**ASSIGNMENT**
Within the material below, filter for lines that hold the word "strip".

——

-- pv_equiv track=rewrite | github.com/ikedim01/proteinscan | proteinscan/readuniprot.py | datEntrySeq
-- ===== SOURCE A (Python) =====
-- def datEntrySeq(datEntry) :
--     "Returns the amino acid sequence from a .dat file entry as a single string."
--     seqL = []
--     for ln in reversed(datEntry) :
--         ln = ln.strip()
--         if ln.startswith('SQ ') :
--             break
--         seqL.append(ln.replace(' ',''))
--     return ''.join(reversed(seqL))
-- ===== SOURCE B (Python) =====
-- def datEntrySeq(datEntry):
--     "Returns the amino acid sequence from a .dat file entry as a single string."
--     idx = -1
--     for i, ln in enumerate(datEntry):
--         if ln.strip().startswith('SQ '):
--             idx = i
--     return ''.join(ln.strip().replace(' ', '') for ln in datEntry[idx + 1:])
-- ===== Notes on version B (the rewrite author's own statement) =====
-- stated objective: alternative
-- what changed: Replaces A's reverse iteration with break plus accumulate-and-reverse by a two-phase forward pass: locate the index of the last 'SQ ' header line, then map strip/replace over the slice after it and join in original order.
import Mathlib
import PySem

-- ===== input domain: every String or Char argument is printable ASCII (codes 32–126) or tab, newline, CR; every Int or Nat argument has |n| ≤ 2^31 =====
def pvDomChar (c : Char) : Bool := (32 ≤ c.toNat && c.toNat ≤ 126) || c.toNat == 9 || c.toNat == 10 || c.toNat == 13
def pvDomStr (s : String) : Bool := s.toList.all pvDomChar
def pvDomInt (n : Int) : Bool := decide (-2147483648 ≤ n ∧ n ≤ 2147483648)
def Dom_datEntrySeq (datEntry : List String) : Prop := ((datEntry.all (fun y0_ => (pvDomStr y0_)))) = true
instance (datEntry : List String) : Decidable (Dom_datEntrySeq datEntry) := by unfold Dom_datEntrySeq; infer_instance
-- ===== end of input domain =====

-- B replaces A's reverse-scan-with-break (accumulate then reverse) by a two-phase
-- forward pass: find the index of the last 'SQ ' header, then map-join the slice after it.


-- ===== PORT A =====
-- the 'for ln in reversed(datEntry)' loop with break: builds seqL in append order
def datEntrySeqLoop : List String → List String
  | [] => []
  | ln :: rest =>
      let l := PySem.Str.strip ln
      if PySem.Str.startswith l "SQ " then []
      else PySem.Str.replace l " " "" :: datEntrySeqLoop rest

def datEntrySeq (datEntry : List String) : String :=
  PySem.Str.join "" (datEntrySeqLoop datEntry.reverse).reverse

-- ===== PORT B =====
def datEntrySeq_alt (datEntry : List String) : String :=
  let idx : Int := (PySem.List.enumerate datEntry 0).foldl
      (fun acc p => if PySem.Str.startswith (PySem.Str.strip p.2) "SQ " then p.1 else acc) (-1)
  PySem.Str.join ""
    ((PySem.List.slice datEntry (some (idx + 1)) none).map
      (fun ln => PySem.Str.replace (PySem.Str.strip ln) " " ""))

-- ===== PRECONDITION & SPEC =====
def Spec_datEntrySeq (datEntry : List String) (out : String) : Prop := out = datEntrySeq_alt datEntry
instance (datEntry : List String) (out : String) : Decidable (Spec_datEntrySeq datEntry out) := by unfold Spec_datEntrySeq; infer_instance

-- ===== CLAIM (what is proved, stated in full; the proofs are below) =====
def Claim_equal_datEntrySeq : Prop := ∀ (datEntry : List String), Dom_datEntrySeq datEntry → Spec_datEntrySeq datEntry (datEntrySeq datEntry)

-- ===== LEMMAS AND PROOFS =====

-- abbreviations used only in proofs
def pvIsSQ (ln : String) : Bool := PySem.Str.startswith (PySem.Str.strip ln) "SQ "
def pvClean (ln : String) : String := PySem.Str.replace (PySem.Str.strip ln) " " ""
def pvLastIdx (l : List String) : Int :=
  (PySem.List.enumerate l 0).foldl (fun acc p => if pvIsSQ p.2 then p.1 else acc) (-1)

theorem datEntrySeqLoop_eq (l : List String) :
    datEntrySeqLoop l = (l.takeWhile (fun ln => !pvIsSQ ln)).map pvClean := by
  induction l with
  | nil => rfl
  | cons x xs ih =>
    show (if pvIsSQ x then [] else pvClean x :: datEntrySeqLoop xs) = _
    rw [List.takeWhile_cons]
    cases h : pvIsSQ x
    · simp [h, ih]
    · simp [h]

theorem pvLastIdx_append (l : List String) (x : String) :
    pvLastIdx (l ++ [x]) = if pvIsSQ x then (l.length : Int) else pvLastIdx l := by
  unfold pvLastIdx
  rw [PySem.List.enumerate_append, List.foldl_append, PySem.List.enumerate_cons,
      PySem.List.enumerate_nil]
  simp only [List.foldl_cons, List.foldl_nil]
  cases h : pvIsSQ x <;> simp [h]

theorem pvLastIdx_bounds (l : List String) :
    -1 ≤ pvLastIdx l ∧ pvLastIdx l < (l.length : Int) := by
  induction l using List.reverseRecOn with
  | nil =>
    constructor <;> norm_num [pvLastIdx, PySem.List.enumerate_nil]
  | append_singleton xs x ih =>
    rcases ih with ⟨h1, h2⟩
    rw [pvLastIdx_append]
    have hlen : ((xs ++ [x]).length : Int) = (xs.length : Int) + 1 := by simp
    split_ifs <;> omega

theorem pvSlice_eq_takeWhile_rev (l : List String) :
    PySem.List.slice l (some (pvLastIdx l + 1)) none =
      (l.reverse.takeWhile (fun ln => !pvIsSQ ln)).reverse := by
  induction l using List.reverseRecOn with
  | nil =>
    have h0 : (0 : Int) ≤ pvLastIdx [] + 1 := by norm_num [pvLastIdx, PySem.List.enumerate_nil]
    rw [PySem.List.slice_from _ h0]
    simp
  | append_singleton xs x ih =>
    rw [pvLastIdx_append]
    cases h : pvIsSQ x
    · simp only [Bool.false_eq_true, if_false]
      have hb := pvLastIdx_bounds xs
      have h0 : (0 : Int) ≤ pvLastIdx xs + 1 := by omega
      have hle : (pvLastIdx xs + 1).toNat ≤ xs.length := by omega
      rw [PySem.List.slice_from _ h0] at ih ⊢
      rw [List.drop_append_of_le_length hle]
      simp [List.takeWhile_cons, h, ih]
    · simp only [if_true]
      rw [show ((xs.length : Int) + 1) = (((xs.length + 1 : Nat) : Int)) by push_cast; ring]
      rw [PySem.List.slice_from_natCast]
      simp [List.takeWhile_cons, h]

-- ===== VERDICT (by name: the statement is the Claim_ definition above) =====
theorem datEntrySeq_spec : Claim_equal_datEntrySeq := by
  intro datEntry _
  show PySem.Str.join "" (datEntrySeqLoop datEntry.reverse).reverse =
    PySem.Str.join "" ((PySem.List.slice datEntry (some (pvLastIdx datEntry + 1)) none).map pvClean)
  rw [datEntrySeqLoop_eq, ← List.map_reverse, pvSlice_eq_takeWhile_rev]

——

**WRITTEN RESPONSE**
--         ln = ln.strip()
--         if ln.strip().startswith('SQ '):
--     return ''.join(ln.strip().replace(' ', '') for ln in datEntry[idx + 1:])
-- what changed: Replaces A's reverse iteration with break plus accumulate-and-reverse by a two-phase forward pass: locate the index of the last 'SQ ' header line, then map strip/replace over the slice after it and join in original order.
      let l := PySem.Str.strip ln
      (fun acc p => if PySem.Str.startswith (PySem.Str.strip p.2) "SQ " then p.1 else acc) (-1)
      (fun ln => PySem.Str.replace (PySem.Str.strip ln) " " ""))
def pvIsSQ (ln : String) : Bool := PySem.Str.startswith (PySem.Str.strip ln) "SQ "
def pvClean (ln : String) : String := PySem.Str.replace (PySem.Str.strip ln) " " ""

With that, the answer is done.